Paul Seidel

Code from the example computations in "Fukaya categories associated to Lefschetz fibration 2 1/2" (2015): lambda-infinity.py, solving-the-linear-ode.py, characteristic-polynomial.py (Python 3 using SymPy)

Code from the example computations in "Covariant constancy of quantum Steenrod operations", with Nicholas Wilkins (2020): The cubic (del Pezzo) surface; A threefold (intersection of two quadrics in projective five-space (Python 3 using SymPy)

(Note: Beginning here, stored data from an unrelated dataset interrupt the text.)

-- pv_equiv track=rewrite | github.com/mckomaken/Command-Lab-Official-Bot | lib/commands/source.py | should_suggest
-- ===== SOURCE A (Python) =====
-- def should_suggest(remaining: str, candinate: str):
--     i = 0
--     while candinate.startswith(remaining, i):
--         i += 1
--         i = candinate.find(chr(95), i)
--         if i < 0:
--             return False
--
--     return True
-- ===== SOURCE B (Python) =====
-- def should_suggest(remaining: str, candinate: str):
--     # Collect every occurrence of `remaining` in `candinate` once (substring search),
--     # then the answer is pure set membership: fail at 0 or at some underscore index.
--     occ = set()
--     j = candinate.find(remaining)
--     while j >= 0:
--         occ.add(j)
--         j = candinate.find(remaining, j + 1)
--     if 0 not in occ:
--         return True
--     return any(c == chr(95) and j not in occ for j, c in enumerate(candinate))
-- ===== Notes on version B (the rewrite author's own statement) =====
-- stated objective: alternative
-- what changed: B inverts the algorithm: instead of walking the underscore chain and running a startswith test at each stop, it first collects the set of ALL occurrence positions of `remaining` in `candinate` via repeated str.find of `remaining`, then answers by pure set-membership tests (is 0 an occurrence, is every underscore index an occurrence) with no prefix comparison in the second phase.
import Mathlib
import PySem

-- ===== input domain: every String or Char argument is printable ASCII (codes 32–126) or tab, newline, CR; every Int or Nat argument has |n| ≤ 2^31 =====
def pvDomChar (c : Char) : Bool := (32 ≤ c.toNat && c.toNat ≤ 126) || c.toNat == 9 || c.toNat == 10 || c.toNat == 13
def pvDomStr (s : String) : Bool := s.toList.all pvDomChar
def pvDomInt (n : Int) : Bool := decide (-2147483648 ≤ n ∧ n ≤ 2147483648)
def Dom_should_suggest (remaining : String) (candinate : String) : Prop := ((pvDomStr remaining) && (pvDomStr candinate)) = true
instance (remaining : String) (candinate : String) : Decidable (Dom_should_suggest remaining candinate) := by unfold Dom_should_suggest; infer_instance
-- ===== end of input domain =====

-- B inverts the algorithm: it first collects the set of ALL occurrence positions of `remaining`
-- in `candinate` (repeated str.find of `remaining`), then answers by set-membership tests only
-- (objective: alternative algorithm, same asymptotic cost).

-- ===== PORT A =====
-- Python's candinate.startswith(remaining, i) for 0 ≤ i is exact as a prefix test on cs.drop i.
-- termination helper, also used by B's occurrence-collecting loop: a found index strictly
-- exceeds the start and stays within the string
theorem pvFindFrom_bounds (cs sub : List Char) (i : Nat)
    (h : ¬ PySem.Chars.findFrom cs sub ((i : Int) + 1) none < 0) :
    i < (PySem.Chars.findFrom cs sub ((i : Int) + 1) none).toNat ∧
      (PySem.Chars.findFrom cs sub ((i : Int) + 1) none).toNat ≤ cs.length := by
  have hcast : ((i : Int) + 1) = ((i + 1 : Nat) : Int) := by push_cast; ring
  rw [hcast] at h ⊢
  by_cases hle : i + 1 ≤ cs.length
  · have heq := PySem.Chars.findFrom_natCast cs sub (i + 1) hle
    rw [heq] at h ⊢
    have hlb := PySem.Chars.neg_one_le_find (cs.drop (i + 1)) sub
    have hub := PySem.Chars.find_le_length (cs.drop (i + 1)) sub
    rw [List.length_drop] at hub
    split_ifs at h ⊢ with hf <;> omega
  · exfalso
    apply h
    simp only [PySem.Chars.findFrom]
    have : (cs.length : Int) < ((i + 1 : Nat) : Int) := by push_cast; omega
    split_ifs <;> omega

-- the while loop of A: i is the current start index
def pvLoopA (rem cs : List Char) (i : Nat) : Bool :=
  if PySem.Chars.startswith (cs.drop i) rem then
    -- i += 1; i = candinate.find('_', i)
    let j := PySem.Chars.findFrom cs ['_'] ((i : Int) + 1) none
    if h : j < 0 then false
    else pvLoopA rem cs j.toNat
  else true
termination_by cs.length + 1 - i
decreasing_by
  have := pvFindFrom_bounds cs ['_'] i h
  omega

def should_suggest (remaining : String) (candinate : String) : Bool :=
  pvLoopA remaining.toList candinate.toList 0

-- ===== PORT B =====
-- the occurrence-collecting while loop of B: j = current find result; occ = set built so far
def pvCollect (rem cs : List Char) (occ : PySem.Set Int) (j : Int) : PySem.Set Int :=
  if j < 0 then occ
  else
    let occ' := PySem.Set.add occ j
    let j' := PySem.Chars.findFrom cs rem (j + 1) none
    if h : j' < 0 then occ'
    else pvCollect rem cs occ' j'
termination_by cs.length + 1 - j.toNat
decreasing_by
  have hj : ((j.toNat : Int)) = j := by omega
  have := pvFindFrom_bounds cs rem j.toNat (by rw [hj]; exact h)
  rw [hj] at this
  omega

-- the generator of B's `any` with its early exit
def pvAnyU (occ : PySem.Set Int) : List (Int × Char) → Bool
  | [] => false
  | (j, c) :: rest =>
    if (c == '_') && ! PySem.Set.contains occ j then true else pvAnyU occ rest

def should_suggest_alt (remaining : String) (candinate : String) : Bool :=
  let rem := remaining.toList
  let cs := candinate.toList
  let occ := pvCollect rem cs PySem.Set.empty (PySem.Chars.find cs rem)
  if ! PySem.Set.contains occ 0 then true
  else pvAnyU occ (PySem.List.enumerate cs 0)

From joint work with Dan Pomerleano (2022): An analysis of the formal behaviour of the quantum connection of the cubic (del Pezzo) surface at infinity (Python 3 using SymPy)

Teaching

I concocted a one-of-a-kind undergraduate class, 18.900 Geometry and Topology in the plane. With Semyon Dyatlov and Bjorn Poonen, I am putting together 18.090 Introduction to Mathematical Reasoning (not tremendously innovative in itself, but a new thing at MIT). Over the years, I have tried to mess with the content of existing classes, like 18.01 Calculus (unsuccessfully, on the whole) and 18.100B Real Analysis (partial success), 18.906 Algebraic Topology II (jury is still out).

Also: my groundbreaking insights into educational software tools.

Getting me to do stuff for you

UROPs (undergraduate research). To do a UROP, I need to have a suitable question that I'm seriously interested in. Usually, UROP students are ones that have taken an advanced undergraduate or basic graduate course with me, so that I know them and their level of preparation. Most UROPs I've advised have some experimental or computational component, so be prepared to code as well as do theory.

Qualifying exams. For secondary topics, I will usually agree to be your examiner if: the exam is about a graduate class that I have taught; or, a class that someone taught, but that person is not available (on leave, or no longer at MIT) and the material falls within my competence. Ask well ahead of time (certainly, before you start planning or preparing for the qualifying exam). Note that independently, you need to contact the graduate (co)chair to get approval for your choice of exam topics.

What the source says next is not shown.